EXERCISE DIRECTIONS: If a line comes after the one containing "the whole correction", leave it out; copy every line before it, and that line too, exactly as written, starting from the first line of the entries.

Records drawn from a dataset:

-- pv_equiv track=rewrite | github.com/sharpsolutionsdev/autoscoreweb | autoscore/dartvoice_v2.py | _fix_vosk
-- ===== SOURCE A (Python) =====
-- _VOSK_CORRECTIONS = {
--     # "four" misheard as:
--     'for': 'four', 'fore': 'four', 'far': 'four', 'fur': 'four',
--     'fall': 'four', 'foe': 'four', 'ford': 'four', 'fort': 'four',
--     'floor': 'four', 'poor': 'four', 'war': 'four',
--     # "zero" misheard as:
--     'the row': 'zero', 'hero': 'zero', 'nero': 'zero',
--     'arrow': 'zero', 'era': 'zero', 'z row': 'zero',
--     'see row': 'zero', 'a row': 'zero',
-- }
--
-- def _fix_vosk(text):
--     """Apply Vosk misrecognition corrections to raw transcript."""
--     t = text.lower().strip()
--     if t in _VOSK_CORRECTIONS:
--         return _VOSK_CORRECTIONS[t]
--     # Also check if the score portion (after trigger removal) matches
--     for bad, good in _VOSK_CORRECTIONS.items():
--         if t.endswith(' ' + bad):
--             return t[: -len(bad)] + good
--     return t
-- ===== SOURCE B (Python) =====
-- _VOSK_CORRECTIONS = {
--     # "four" misheard as:
--     'for': 'four', 'fore': 'four', 'far': 'four', 'fur': 'four',
--     'fall': 'four', 'foe': 'four', 'ford': 'four', 'fort': 'four',
--     'floor': 'four', 'poor': 'four', 'war': 'four',
--     # "zero" misheard as:
--     'the row': 'zero', 'hero': 'zero', 'nero': 'zero',
--     'arrow': 'zero', 'era': 'zero', 'z row': 'zero',
--     'see row': 'zero', 'a row': 'zero',
-- }
--
--
-- def _fix_vosk(text):
--     """Apply Vosk misrecognition corrections to raw transcript.
--
--     Instead of scanning the whole correction table for a matching suffix,
--     build the only two possible suffix candidates (last word, last two
--     words) from the text itself and look each up directly.
--     """
--     t = text.lower().strip()
--     good = _VOSK_CORRECTIONS.get(t)
--     if good is not None:
--         return good
--     head, sep, last = t.rpartition(' ')
--     if not sep:
--         return t
--     good = _VOSK_CORRECTIONS.get(last)
--     if good is not None:
--         return head + ' ' + good
--     head2, sep2, prev = head.rpartition(' ')
--     if sep2:
--         good = _VOSK_CORRECTIONS.get(prev + ' ' + last)
--         if good is not None:
--             return head2 + ' ' + good
--     return t
-- ===== Notes on version B (the rewrite author's own statement) =====
-- stated objective: alternative
-- what changed: Instead of scanning the whole 19-entry correction table testing each key as a suffix, B derives the only two possible suffix candidates from the text itself (last word and last two words, split off with rpartition on a literal space) and looks each up directly in the dict.
import Mathlib
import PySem
-- pv_equiv track=rewrite | github.com/grapheneaffiliate/h4-polytopic-attention | solve_arc_b17.py | solve_b230c067
-- ===== SOURCE A (Python) =====
-- def solve_b230c067(grid):
--     grid = [row[:] for row in grid]
--     rows, cols = len(grid), len(grid[0])
--
--     def normalize_shape(comp):
--         min_r = min(r for r,c in comp)
--         min_c = min(c for r,c in comp)
--         return frozenset((r-min_r, c-min_c) for r,c in comp)
--
--     visited = [[False]*cols for _ in range(rows)]
--     components = []
--     for r in range(rows):
--         for c in range(cols):
--             if grid[r][c] == 8 and not visited[r][c]:
--                 component = set()
--                 stack = [(r, c)]
--                 visited[r][c] = True
--                 while stack:
--                     cr, cc = stack.pop()
--                     component.add((cr, cc))
--                     for dr, dc in [(-1,0),(1,0),(0,-1),(0,1)]:
--                         nr, nc = cr+dr, cc+dc
--                         if 0 <= nr < rows and 0 <= nc < cols and not visited[nr][nc] and grid[nr][nc] == 8:
--                             visited[nr][nc] = True
--                             stack.append((nr, nc))
--                 components.append(component)
--
--     # Normalize shapes and count duplicates
--     norms = [normalize_shape(c) for c in components]
--     norm_counts = {}
--     for n in norms:
--         norm_counts[n] = norm_counts.get(n, 0) + 1
--
--     for i, component in enumerate(components):
--         is_unique = (norm_counts[norms[i]] == 1)
--         color = 2 if is_unique else 1
--         for r, c in component:
--             grid[r][c] = color
--
--     return grid
-- ===== SOURCE B (Python) =====
-- def solve_b230c067(grid):
--     rows, cols = len(grid), len(grid[0])
--
--     def neighbors(r, c):
--         return ((r - 1, c), (r + 1, c), (r, c - 1), (r, c + 1))
--
--     def component_from(seed):
--         # grow the component by fixpoint dilation: repeatedly take every
--         # in-range 8-cell that is in the set or touches it, until stable
--         comp = {seed}
--         while True:
--             new = {(r, c) for r in range(rows) for c in range(cols)
--                    if grid[r][c] == 8 and ((r, c) in comp
--                                            or any(nb in comp for nb in neighbors(r, c)))}
--             if new == comp:
--                 return comp
--             comp = new
--
--     comps = []
--     seen = set()
--     for r in range(rows):
--         for c in range(cols):
--             if grid[r][c] == 8 and (r, c) not in seen:
--                 comp = component_from((r, c))
--                 comps.append(comp)
--                 seen |= comp
--
--     def canon(comp):
--         mr = min(r for r, c in comp)
--         mc = min(c for r, c in comp)
--         return tuple(sorted((r - mr, c - mc) for r, c in comp))
--
--     shapes = [canon(comp) for comp in comps]
--     color = {}
--     for comp, shape in zip(comps, shapes):
--         col = 2 if shapes.count(shape) == 1 else 1
--         for cell in comp:
--             color[cell] = col
--     return [[color.get((r, c), v) for c, v in enumerate(row)] for r, row in enumerate(grid)]
-- ===== Notes on version B (the rewrite author's own statement) =====
-- stated objective: alternative
-- what changed: Replaces the stack-based DFS flood fill with visited matrix and in-place recoloring by per-seed fixpoint dilation over the whole grid, canonical shapes as sorted tuples counted with list.count, and a functional grid rebuild through a cell-color dictionary.
import Mathlib
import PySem

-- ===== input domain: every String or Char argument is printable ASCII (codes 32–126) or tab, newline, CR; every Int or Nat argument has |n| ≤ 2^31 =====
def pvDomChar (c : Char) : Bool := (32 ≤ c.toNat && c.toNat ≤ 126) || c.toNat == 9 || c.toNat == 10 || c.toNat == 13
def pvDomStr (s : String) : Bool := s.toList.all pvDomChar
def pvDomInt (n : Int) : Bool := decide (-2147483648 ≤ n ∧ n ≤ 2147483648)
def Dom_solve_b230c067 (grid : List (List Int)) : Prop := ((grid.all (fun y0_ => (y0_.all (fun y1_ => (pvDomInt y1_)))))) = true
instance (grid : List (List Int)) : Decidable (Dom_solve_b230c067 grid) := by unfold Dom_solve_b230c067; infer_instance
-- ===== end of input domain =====

-- B replaces A's stack DFS + visited matrix + in-place recoloring by per-seed fixpoint
-- dilation, sorted canonical shape tuples counted with list.count, and a functional rebuild
-- (objective: alternative; A also mutates only its private copy, so return values are all there is).

-- ===== PORT A =====
-- shared cell helpers: grid[r][c] (read only at in-range indices), 0<=r<rows and 0<=c<cols
def gridAt (grid : List (List Int)) (p : Int × Int) : Int :=
  PySem.List.pyGetD (PySem.List.pyGetD grid p.1 []) p.2 0

def inb (rows cols : Int) (p : Int × Int) : Bool :=
  decide (0 ≤ p.1) && decide (p.1 < rows) && decide (0 ≤ p.2) && decide (p.2 < cols)

-- the row-major list of all in-range cells (both Pythons scan 'for r in range(rows) for c in range(cols)')
def allCells (rows cols : Int) : List (Int × Int) :=
  (PySem.List.pyRange 0 rows 1).flatMap (fun r => (PySem.List.pyRange 0 cols 1).map (fun c => (r, c)))

-- one neighbour probe of A's inner 'for dr, dc in …' loop: push unvisited in-range 8-cells
def dfsPush (grid : List (List Int)) (rows cols : Int)
    (sv : List (Int × Int) × PySem.Set (Int × Int)) (nb : Int × Int) :
    List (Int × Int) × PySem.Set (Int × Int) :=
  if inb rows cols nb && !(sv.2.contains nb) && (gridAt grid nb == 8) then
    (nb :: sv.1, sv.2.add nb)
  else sv

-- A's 'while stack' DFS; the stack is kept head-first (Python pops the last element; the
-- produced component and visited are Python sets, so the pop order cannot affect them).
-- fuel is only a totality device; the wrapper passes enough for every input (proved below).
def dfsA (grid : List (List Int)) (rows cols : Int) :
    Nat → List (Int × Int) → PySem.Set (Int × Int) → PySem.Set (Int × Int) →
    PySem.Set (Int × Int) × PySem.Set (Int × Int)
  | 0, _, vis, comp => (comp, vis)
  | _ + 1, [], vis, comp => (comp, vis)
  | fuel + 1, q :: rest, vis, comp =>
    let comp' := comp.add q
    let sv := [((-1 : Int), (0 : Int)), (1, 0), (0, -1), (0, 1)].foldl
      (fun sv d => dfsPush grid rows cols sv (q.1 + d.1, q.2 + d.2)) (rest, vis)
    dfsA grid rows cols fuel sv.1 sv.2 comp'

-- A's normalize_shape; the frozenset of offsets is modelled by the duplicate-free
-- lex-sorted list (two frozensets are equal iff their sorted lists are equal)
def canonA (comp : PySem.Set (Int × Int)) : List (Int × Int) :=
  let mr := PySem.List.minD (comp.map (·.1)) (fun x => x) 0
  let mc := PySem.List.minD (comp.map (·.2)) (fun x => x) 0
  PySem.List.sorted (PySem.Set.ofList (comp.map (fun p => (p.1 - mr, p.2 - mc))))
    (fun p => toLex p) false

-- one grid[r][c] = color write
def writeCell (g : List (List Int)) (p : Int × Int) (color : Int) : List (List Int) :=
  PySem.List.pySetD g p.1 (PySem.List.pySetD (PySem.List.pyGetD g p.1 []) p.2 color)
-- pv_equiv track=rewrite | github.com/MaxiCarranza/App_new | Sources/main.py | ordenar_jobs_creados_por_dependencias
-- ===== SOURCE A (Python) =====
-- from collections import defaultdict
--
-- def ordenar_jobs_creados_por_dependencias(dependencias, jobs_creados):
--     # Agrupar jobs creados por ODATE
--     jobs_por_odate = defaultdict(list)
--     for job_nuevo, job_original, odate in jobs_creados:
--         jobs_por_odate[odate].append((job_nuevo, job_original, odate))
--
--     jobs_creados_ordenados = []
--     usados = set()
--
--     # Recorrer cada ODATE y ordenar por dependencias
--     for odate, jobs_con_odate in sorted(jobs_por_odate.items()):
--         # Ordenar por dependencias dentro del mismo ODATE
--         for dep in dependencias:
--             job_deja_marca, job_recibe_marca = dep
--
--             # Buscar el job correspondiente en jobs_con_odate
--             for job_nuevo, job_original, odate_actual in jobs_con_odate:
--                 if job_original == job_recibe_marca and job_nuevo not in usados and odate_actual == odate:
--                     jobs_creados_ordenados.append((job_nuevo, job_original, odate_actual))
--                     usados.add(job_nuevo)
--
--                     # Buscar el job que deja la marca (predecesor en la dependencia)
--                     for job_nuevo_predecesor, job_original_predecesor, odate_predecesor in jobs_con_odate:
--                         if job_original_predecesor == job_deja_marca and job_nuevo_predecesor not in usados:
--                             jobs_creados_ordenados.append(
--                                 (job_nuevo_predecesor, job_original_predecesor, odate_predecesor))
--                             usados.add(job_nuevo_predecesor)
--                             break
--
--     # Agregar los jobs que no fueron procesados en las dependencias
--     for job_nuevo, job_original, odate in jobs_creados:
--         if job_nuevo not in usados:
--             jobs_creados_ordenados.append((job_nuevo, job_original, odate))
--             usados.add(job_nuevo)
--
--     return jobs_creados_ordenados
-- ===== SOURCE B (Python) =====
-- from collections import deque
--
--
-- def ordenar_jobs_creados_por_dependencias(dependencias, jobs_creados):
--     # Group created jobs by ODATE once.
--     grupos = {}
--     for t in jobs_creados:
--         grupos.setdefault(t[2], []).append(t)
--
--     resultado = []
--     usados = set()
--
--     for odate in sorted(grupos):
--         # Index this ODATE's jobs by job_original, in order, as consumable queues.
--         indice = {}
--         for t in grupos[odate]:
--             indice.setdefault(t[1], deque()).append(t)
--
--         def tomar(orig):
--             # Pop and return the first not-yet-used job with this job_original.
--             cola = indice.get(orig)
--             if cola is None:
--                 return None
--             while cola and cola[0][0] in usados:
--                 cola.popleft()
--             if not cola:
--                 return None
--             return cola.popleft()
--
--         for deja, recibe in dependencias:
--             while True:
--                 j = tomar(recibe)
--                 if j is None:
--                     break
--                 resultado.append(j)
--                 usados.add(j[0])
--                 p = tomar(deja)
--                 if p is not None:
--                     resultado.append(p)
--                     usados.add(p[0])
--
--     # Append the jobs never reached through a dependency, in input order.
--     for t in jobs_creados:
--         if t[0] not in usados:
--             resultado.append(t)
--             usados.add(t[0])
--     return resultado
-- ===== Notes on version B (the rewrite author's own statement) =====
-- stated objective: alternative
-- what changed: Instead of rescanning the whole ODATE group for every dependency (and rescanning again for each predecessor), B indexes each ODATE group by job_original into ordered queues and consumes them while skipping used entries, so no inner scan over the group remains.
import Mathlib
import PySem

RESPONSE AREA:
-- pv_equiv track=rewrite | github.com/sharpsolutionsdev/autoscoreweb | autoscore/dartvoice_v2.py | _fix_vosk
-- ===== SOURCE A (Python) =====
-- _VOSK_CORRECTIONS = {
--     # "four" misheard as:
--     'for': 'four', 'fore': 'four', 'far': 'four', 'fur': 'four',
--     'fall': 'four', 'foe': 'four', 'ford': 'four', 'fort': 'four',
--     'floor': 'four', 'poor': 'four', 'war': 'four',
--     # "zero" misheard as:
--     'the row': 'zero', 'hero': 'zero', 'nero': 'zero',
--     'arrow': 'zero', 'era': 'zero', 'z row': 'zero',
--     'see row': 'zero', 'a row': 'zero',
-- }
--
-- def _fix_vosk(text):
--     """Apply Vosk misrecognition corrections to raw transcript."""
--     t = text.lower().strip()
--     if t in _VOSK_CORRECTIONS:
--         return _VOSK_CORRECTIONS[t]
--     # Also check if the score portion (after trigger removal) matches
--     for bad, good in _VOSK_CORRECTIONS.items():
--         if t.endswith(' ' + bad):
--             return t[: -len(bad)] + good
--     return t
-- ===== SOURCE B (Python) =====
-- _VOSK_CORRECTIONS = {
--     # "four" misheard as:
--     'for': 'four', 'fore': 'four', 'far': 'four', 'fur': 'four',
--     'fall': 'four', 'foe': 'four', 'ford': 'four', 'fort': 'four',
--     'floor': 'four', 'poor': 'four', 'war': 'four',
--     # "zero" misheard as:
--     'the row': 'zero', 'hero': 'zero', 'nero': 'zero',
--     'arrow': 'zero', 'era': 'zero', 'z row': 'zero',
--     'see row': 'zero', 'a row': 'zero',
-- }
--
--
-- def _fix_vosk(text):
--     """Apply Vosk misrecognition corrections to raw transcript.
--
--     Instead of scanning the whole correction table for a matching suffix,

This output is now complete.